At the end of the war, Santos Dumont Airport was unable to handle the increased tonnage of aircraft flying on international routes and number of passengers. For this reason, international flights were gradually moved to the site of the Air Force Base. The services were however precarious and a decision was made to build a brand new passenger terminal, opposite to the Air Force Base, across the runway.

On 1 February 1952, the new passenger terminal was opened and remained in use with enlargements until 1977. This terminal is used presently by passenger flights operated by the Brazilian Air Force. The cargo terminal is also located in the area and all-cargo aircraft usually park at its adjoining apron. The whole complex is now informally known as the "old Galeão".

In the beginning of the 1970s, the airport was Brazil's major international and domestic air-hub. Between 1973 and 1987 the airport was managed by ARSA, until ARSA was incorporated by Infraero on 27 February 1987, an agency then recently created by the Brazilian government. Infraero was the administrator until 2013.

As proof of the airport's prestige, the Concorde made its maiden scheduled flight with Air France on 21 January 1976, flying from Paris–Charles de Gaulle to Galeão via Dakar. Those twice-weekly flights were discontinued in 1982. Furthermore, the 007 – James Bond production Moonraker (1979) shows the Concorde touching down at Galeão.

On 6 June 1967, in response to the growth of air traffic in Brazil, the Brazilian government initiated studies concerning the renovation of airport infrastructure in the country. As part of the conclusions of these studies, because of their location, strategic importance, and security issues, new passenger facilities would be constructed in the Galeão Air Force Base in Rio de Janeiro and the São Paulo Air Force Base in São Paulo.

On 20 January 1977, when the airport was receiving most of Brazil's major international flights, this new terminal was opened and all scheduled passenger flights were transferred to the new building. This building is known today as Passenger Terminal 1. One of the features dating from this time is the sultry PA system announcements made by Iris Lettieri, which were featured on National Public Radio.

In 1985, the airport lost the title of the country's major international airport to the newly-opened São Paulo–Guarulhos International Airport. At that time, a new runway allowing intercontinental flights with no weight restrictions was opened in São Paulo and Brazilian and foreign airlines increasingly used São Paulo as a national and international hub. As a consequence, the number of transiting passengers dropped. Constant efforts were made by the government of the state of Rio de Janeiro to reverse the trend.

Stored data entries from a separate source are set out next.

-- pv_equiv track=rewrite | github.com/uxrm5c3/willcraft-ai | documents/probate_generator.py | _estimate_line_len
-- ===== SOURCE A (Python) =====
-- def _estimate_line_len(text):
--     """Estimate the visual length of text in approximate character widths.
--
--     Tabs count as 8 chars (default tab stop ~0.5 inch ≈ 5-6 chars at 11pt).
--     """
--     length = 0
--     for ch in text:
--         if ch == '\t':
--             length += 8
--         else:
--             length += 1
--     return length
-- ===== SOURCE B (Python) =====
-- def _estimate_line_len(text):
--     """Estimate the visual length of text in approximate character widths.
--
--     Tabs count as 8 chars (default tab stop ~0.5 inch ≈ 5-6 chars at 11pt).
--     """
--     return len(text) + 7 * text.count('\t')
-- ===== Notes on version B (the rewrite author's own statement) =====
-- stated objective: simpler
-- what changed: Replaces the per-character branching accumulation loop with a closed form: base length via len plus 7 extra per tab character counted once via str.count.
import Mathlib
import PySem

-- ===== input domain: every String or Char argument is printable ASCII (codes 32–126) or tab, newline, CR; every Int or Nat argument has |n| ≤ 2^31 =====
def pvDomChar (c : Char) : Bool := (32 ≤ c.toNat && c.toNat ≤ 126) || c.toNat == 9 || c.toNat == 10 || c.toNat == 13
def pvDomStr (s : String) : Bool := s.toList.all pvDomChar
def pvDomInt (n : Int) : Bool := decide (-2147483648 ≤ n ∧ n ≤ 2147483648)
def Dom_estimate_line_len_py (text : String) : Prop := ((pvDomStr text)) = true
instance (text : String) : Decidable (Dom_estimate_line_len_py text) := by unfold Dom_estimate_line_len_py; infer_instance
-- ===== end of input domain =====

-- B replaces A's per-character accumulation loop with the closed form len(text) + 7*count(text,'\t') (objective: simpler).


-- ===== PORT A =====
-- for ch in text: if ch == '\t': length += 8 else: length += 1
def estimate_line_len_py (text : String) : Int :=
  text.toList.foldl (fun length ch => if ch == '\t' then length + 8 else length + 1) 0

-- ===== PORT B =====
-- len(text) + 7 * text.count('\t')
def estimate_line_len_py_alt (text : String) : Int :=
  (PySem.Str.len text : Int) + 7 * (PySem.Str.count text "\t" : Int)

-- ===== PRECONDITION & SPEC =====
def Spec_estimate_line_len_py (text : String) (out : Int) : Prop := out = estimate_line_len_py_alt text
instance (text : String) (out : Int) : Decidable (Spec_estimate_line_len_py text out) := by unfold Spec_estimate_line_len_py; infer_instance

-- ===== CLAIM (what is proved, stated in full; the proofs are below) =====
def Claim_equal_estimate_line_len_py : Prop := ∀ (text : String), Dom_estimate_line_len_py text → Spec_estimate_line_len_py text (estimate_line_len_py text)

-- ===== LEMMAS AND PROOFS =====

-- Chars.count with a single-character needle is List.count (the fuel-counting loop steps one char at a time there).
theorem chars_count_go_singleton (c : Char) (fuel : Nat) :
    ∀ (s : List Char) (acc : Nat), s.length ≤ fuel →
      PySem.Chars.count.go [c] fuel s acc = acc + s.count c := by
  induction fuel with
  | zero =>
      intro s acc h
      cases s with
      | nil => simp [PySem.Chars.count.go]
      | cons a t => simp at h
  | succ n ih =>
      intro s acc h
      cases s with
      | nil => simp [PySem.Chars.count.go]
      | cons a t =>
          simp only [List.length_cons, Nat.succ_le_succ_iff] at h
          by_cases hc : a = c
          · subst hc
            have hp : List.isPrefixOf [a] (a :: t) = true := by
              simp [List.isPrefixOf]
            simp only [PySem.Chars.count.go, hp, if_pos]
            rw [show List.drop (List.length [a]) (a :: t) = t by simp]
            rw [ih t (acc + 1) h]
            simp [List.count_cons]
            omega
          · have hp : List.isPrefixOf [c] (a :: t) = false := by
              simp [List.isPrefixOf]
              exact fun hac => hc hac.symm
            simp only [PySem.Chars.count.go, hp]
            rw [if_neg (by simp)]
            rw [ih t acc h]
            simp [List.count_cons, hc]

theorem chars_count_singleton (s : List Char) (c : Char) :
    PySem.Chars.count s [c] = s.count c := by
  unfold PySem.Chars.count
  simp only [List.isEmpty_cons, if_false]
  exact chars_count_go_singleton c s.length s 0 (le_refl _) |>.trans (by omega)

theorem foldl_tab_eq (l : List Char) :
    ∀ (a : Int),
      l.foldl (fun length ch => if ch == '\t' then length + 8 else length + 1) a
        = a + l.length + 7 * l.count '\t' := by
  induction l with
  | nil => intro a; simp
  | cons x t ih =>
      intro a
      by_cases hx : x = '\t'
      · subst hx
        simp only [List.foldl_cons, beq_self_eq_true, if_pos, ih, List.count_cons,
          List.length_cons]
        simp
        push_cast
        ring
      · simp only [List.foldl_cons]
        rw [if_neg (by simp [hx]), ih]
        simp [List.count_cons, hx]
        push_cast
        ring

-- ===== VERDICT (by name: the statement is the Claim_ definition above) =====
theorem estimate_line_len_py_spec : Claim_equal_estimate_line_len_py := by
  intro text _
  unfold Spec_estimate_line_len_py estimate_line_len_py estimate_line_len_py_alt
  rw [foldl_tab_eq]
  rw [PySem.Str.count_eq]
  have h : ("\t" : String).toList = ['\t'] := rfl
  rw [h, chars_count_singleton]
  simp [PySem.Str.len]
-- ===== PRECONDITION & SPEC =====
-- The association list encodes a Python dict, whose keys are necessarily distinct; no input
-- that can reach the Python function is excluded.
def Pre_make_collaboration_symmetric (clients_to_collaborate : List (Int × List Int)) : Prop :=
  (clients_to_collaborate.map Prod.fst).Nodup
instance (clients_to_collaborate : List (Int × List Int)) : Decidable (Pre_make_collaboration_symmetric clients_to_collaborate) := by unfold Pre_make_collaboration_symmetric; infer_instance
def pvWitness_make_collaboration_symmetric : (List (Int × List Int)) := [(1, [2]), (2, [3])]

def Spec_make_collaboration_symmetric (clients_to_collaborate : List (Int × List Int)) (out : List (Int × List Int)) : Prop := out = make_collaboration_symmetric_alt clients_to_collaborate
instance (clients_to_collaborate : List (Int × List Int)) (out : List (Int × List Int)) : Decidable (Spec_make_collaboration_symmetric clients_to_collaborate out) := by unfold Spec_make_collaboration_symmetric; infer_instance

-- ===== CLAIM (what is proved, stated in full; the proofs are below) =====
def Claim_equal_make_collaboration_symmetric : Prop := ∀ (clients_to_collaborate : List (Int × List Int)), Dom_make_collaboration_symmetric clients_to_collaborate → Pre_make_collaboration_symmetric clients_to_collaborate → Spec_make_collaboration_symmetric clients_to_collaborate (make_collaboration_symmetric clients_to_collaborate)

-- ===== LEMMAS AND PROOFS =====

-- fresh keys created so far: the non-keys among the referenced collaborators, first-reference order
def pvAddNew (K : List Int) (acc : List Int) (c : Int) : List Int :=
  if c ∈ K ∨ c ∈ acc then acc else acc ++ [c]
def pvNews (K : List Int) (P : List (Int × List Int)) (acc : List Int) : List Int :=
  P.foldl (fun acc q => q.2.foldl (pvAddNew K) acc) acc
-- the value of original key q after the clients of P have been processed
def pvVal (P : List (Int × List Int)) (q : Int × List Int) : Int × List Int :=
  (q.1, q.2 ++ (pvRefs P q.1).filter (fun j => decide (j ∉ q.2)))
-- A's dict state after processing the clients of the prefix P
def pvS (l P : List (Int × List Int)) : PySem.Dict Int (List Int) :=
  PySem.Dict.mk (l.map (pvVal P) ++ (pvNews (l.map Prod.fst) P []).map (fun c => (c, pvRefs P c)))

theorem mem_pvRefs {j : Int} {P : List (Int × List Int)} {c : Int} :
    j ∈ pvRefs P c ↔ ∃ w, (j, w) ∈ P ∧ c ∈ w := by
  simp only [pvRefs, List.mem_map, List.mem_filter, decide_eq_true_eq]
  constructor
  · rintro ⟨⟨a, b⟩, ⟨hm, hc⟩, rfl⟩; exact ⟨b, hm, hc⟩
  · rintro ⟨w, hm, hc⟩; exact ⟨(j, w), ⟨hm, hc⟩, rfl⟩

theorem mem_foldl_pvAddNew {x : Int} (K : List Int) (D : List Int) (acc : List Int) :
    x ∈ D.foldl (pvAddNew K) acc ↔ x ∈ acc ∨ (x ∈ D ∧ x ∉ K) := by
  induction D generalizing acc with
  | nil => simp
  | cons d D ih =>
    simp only [List.foldl_cons, ih, pvAddNew]
    split
    · rename_i h
      simp only [List.mem_cons]
      constructor <;> intro hc <;> rcases hc with hc | hc <;> try tauto
      rcases hc with ⟨hc1, hc2⟩
      rcases hc1 with rfl | hc1 <;> tauto
    · rename_i h
      rw [not_or] at h
      simp only [List.mem_append, List.mem_cons, List.not_mem_nil, or_false]
      constructor <;> intro hc <;> rcases hc with hc | hc
      · rcases hc with hc | rfl <;> tauto
      · tauto
      · tauto
      · rcases hc with ⟨hc1, hc2⟩
        rcases hc1 with rfl | hc1 <;> tauto

theorem nodup_foldl_pvAddNew (K : List Int) (D : List Int) (acc : List Int)
    (h : acc.Nodup) : (D.foldl (pvAddNew K) acc).Nodup := by
  induction D generalizing acc with
  | nil => exact h
  | cons d D ih =>
    simp only [List.foldl_cons, pvAddNew]
    split
    · exact ih acc h
    · rename_i hnot
      rw [not_or] at hnot
      refine ih _ ?_
      rw [List.nodup_append]
      refine ⟨h, List.nodup_singleton d, ?_⟩
      intro a ha b hb heq
      rcases List.mem_singleton.mp hb with rfl
      exact hnot.2 (heq ▸ ha)

theorem mem_pvNews {x : Int} (K : List Int) (P : List (Int × List Int)) (acc : List Int) :
    x ∈ pvNews K P acc ↔ x ∈ acc ∨ (x ∉ K ∧ ∃ q ∈ P, x ∈ q.2) := by
  induction P generalizing acc with
  | nil => simp [pvNews]
  | cons p P ih =>
    simp only [pvNews, List.foldl_cons] at *
    rw [ih, mem_foldl_pvAddNew]
    simp only [List.mem_cons]
    constructor
    · rintro ((h | ⟨hD, hK⟩) | ⟨hK, q, hq, hx⟩)
      · exact Or.inl h
      · exact Or.inr ⟨hK, p, Or.inl rfl, hD⟩
      · exact Or.inr ⟨hK, q, Or.inr hq, hx⟩
    · rintro (h | ⟨hK, q, (rfl | hq), hx⟩)
      · exact Or.inl (Or.inl h)
      · exact Or.inl (Or.inr ⟨hx, hK⟩)
      · exact Or.inr ⟨hK, q, hq, hx⟩

theorem nodup_pvNews (K : List Int) (P : List (Int × List Int)) (acc : List Int)
    (h : acc.Nodup) : (pvNews K P acc).Nodup := by
  induction P generalizing acc with
  | nil => exact h
  | cons p P ih => exact ih _ (nodup_foldl_pvAddNew K p.2 acc h)

theorem pvRefs_nil_of_not_news {c : Int} {K : List Int} {P : List (Int × List Int)}
    (hK : c ∉ K) (hN : c ∉ pvNews K P []) : pvRefs P c = [] := by
  by_contra h
  rcases List.exists_mem_of_ne_nil _ h with ⟨j, hj⟩
  rcases mem_pvRefs.mp hj with ⟨w, hm, hc⟩
  exact hN ((mem_pvNews K P []).mpr (Or.inr ⟨hK, (j, w), hm, hc⟩))

theorem foldl_noop {α β : Type} (f : α → β → α) (u : α) (es : List β)
    (h : ∀ x ∈ es, f u x = u) : es.foldl f u = u := by
  induction es with
  | nil => rfl
  | cons e es ih =>
    rw [List.foldl_cons, h e (List.mem_cons_self), ih]
    intro x hx; exact h x (List.mem_cons_of_mem _ hx)

theorem pvRefs_append (P Q : List (Int × List Int)) (c : Int) :
    pvRefs (P ++ Q) c = pvRefs P c ++ pvRefs Q c := by
  simp [pvRefs]

theorem pvRefs_single (k : Int) (D : List Int) (c : Int) :
    pvRefs [(k, D)] c = if c ∈ D then [k] else [] := by
  by_cases h : c ∈ D <;> simp [pvRefs, h]

theorem keys_pvS (l P : List (Int × List Int)) :
    (pvS l P).keys = l.map Prod.fst ++ pvNews (l.map Prod.fst) P [] := by
  simp [pvS, PySem.Dict.keys, pvVal, List.map_map, Function.comp_def]

theorem nodup_keys_pvS (l P : List (Int × List Int)) (hnd : (l.map Prod.fst).Nodup) :
    (pvS l P).keys.Nodup := by
  rw [keys_pvS, List.nodup_append]
  refine ⟨hnd, nodup_pvNews _ _ _ List.nodup_nil, ?_⟩
  intro a ha b hb heq
  rcases (mem_pvNews _ _ _).mp hb with h | ⟨hK, _⟩
  · simp at h
  · exact hK (heq ▸ ha)

theorem getD_pvS_key {l : List (Int × List Int)} (P : List (Int × List Int)) {c : Int} {w : List Int}
    (hnd : (l.map Prod.fst).Nodup) (h : (c, w) ∈ l) :
    (pvS l P).getD c [] = w ++ (pvRefs P c).filter (fun j => decide (j ∉ w)) := by
  refine PySem.Dict.getD_of_mem_items _ ?_ (nodup_keys_pvS l P hnd) []
  show _ ∈ l.map (pvVal P) ++ _
  exact List.mem_append_left _ (List.mem_map.mpr ⟨(c, w), h, rfl⟩)

theorem getD_pvS_new {l : List (Int × List Int)} (P : List (Int × List Int)) {c : Int}
    (hnd : (l.map Prod.fst).Nodup) (h : c ∈ pvNews (l.map Prod.fst) P []) :
    (pvS l P).getD c [] = pvRefs P c := by
  refine PySem.Dict.getD_of_mem_items _ ?_ (nodup_keys_pvS l P hnd) []
  show _ ∈ l.map (pvVal P) ++ _
  exact List.mem_append_right _ (List.mem_map.mpr ⟨c, h, rfl⟩)

theorem contains_pvS (l P : List (Int × List Int)) (c : Int) :
    (pvS l P).contains c
      = decide (c ∈ l.map Prod.fst ∨ c ∈ pvNews (l.map Prod.fst) P []) := by
  rw [PySem.Dict.contains_eq_decide_mem_keys, keys_pvS]
  simp only [List.mem_append]

theorem pvS_append_nil (l P : List (Int × List Int)) (k : Int) :
    pvS l (P ++ [(k, [])]) = pvS l P := by
  have hr : ∀ c, pvRefs (P ++ [(k, [])]) c = pvRefs P c := by
    intro c; rw [pvRefs_append, pvRefs_single]; simp
  have hn : ∀ K acc, pvNews K (P ++ [(k, [])]) acc = pvNews K P acc := by
    intro K acc; simp [pvNews, List.foldl_append]
  simp only [pvS, hr, hn]
  congr 1
  congr 1
  apply List.map_congr_left
  intro q _
  simp [pvVal, hr]

theorem pvS_nil (l : List (Int × List Int)) : pvS l [] = PySem.Dict.mk l := by
  have h1 : ∀ q ∈ l, pvVal [] q = q := by
    intro q _; simp [pvVal, pvRefs]
  simp [pvS, pvNews, List.map_congr_left h1]

theorem key_unique {l : List (Int × List Int)} (hnd : (l.map Prod.fst).Nodup)
    {x : Int} {w w' : List Int} (h1 : (x, w) ∈ l) (h2 : (x, w') ∈ l) : w = w' := by
  induction l with
  | nil => simp at h1
  | cons a l ih =>
    rw [List.map_cons, List.nodup_cons] at hnd
    rcases List.mem_cons.mp h1 with h1 | h1 <;> rcases List.mem_cons.mp h2 with h2 | h2
    · rw [← h1] at h2; injection h2 with _ h; exact h.symm
    · rw [← h1] at hnd
      exact absurd (List.mem_map.mpr ⟨(x, w'), h2, rfl⟩) hnd.1
    · rw [← h2] at hnd
      exact absurd (List.mem_map.mpr ⟨(x, w), h1, rfl⟩) hnd.1
    · exact ih hnd.2 h1 h2
-- pv_equiv track=rewrite | github.com/esredson/designacoes | src/util.py | calcular_qtd_erros_distribuicao_antigo_com_peso
-- ===== SOURCE A (Python) =====
-- def find_last(str, array, end_index):
--     for i in range(end_index, -1, -1):
--         if array[i] == str:
--             return i
--     return -1
--
-- def calcular_qtd_erros_distribuicao_antigo_com_peso(array, valores_referencia):
--     qtd_vals_referencia = len(valores_referencia)
--     erro = 0
--     for i, val in enumerate(array):
--         posicao_anterior = find_last(val, array, end_index=i-1)
--         if (posicao_anterior > -1 and (i - posicao_anterior) < qtd_vals_referencia):
--             erro+=qtd_vals_referencia-(i-posicao_anterior)
--     return erro
-- ===== SOURCE B (Python) =====
-- def calcular_qtd_erros_distribuicao_antigo_com_peso(array, valores_referencia):
--     k = len(valores_referencia)
--     positions = {}
--     for i, val in enumerate(array):
--         positions.setdefault(val, []).append(i)
--     erro = 0
--     for idxs in positions.values():
--         for prev, cur in zip(idxs, idxs[1:]):
--             if cur - prev < k:
--                 erro += k - (cur - prev)
--     return erro
-- ===== Notes on version B (the rewrite author's own statement) =====
-- stated objective: faster
-- what changed: Replaced the per-element backward scan with a two-stage group-by algorithm: one pass buckets each value's occurrence indices into a dict of lists, then a second pass sums the weighted penalty over adjacent index pairs within each bucket.
import Mathlib
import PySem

As a result, after stagnating for years embittered by the loss of domestic flights to Santos Dumont Airport and international flights to São Paulo–Guarulhos Airport, Galeão has – since late 2004 – gradually recovered its importance in the national and international spheres with addition of flights and airlines.

During 1991, Passenger Terminal 1 underwent its first major renovation in preparation for the United Nations Earth Summit held in 1992. Its annual capacity was increased to 7.5 million passengers a year. On 20 July 1999, Passenger Terminal 2 was opened. The airport has those two passenger terminals in elliptical format, each with twelve jetways and capable of handling 7.5 million passengers annually.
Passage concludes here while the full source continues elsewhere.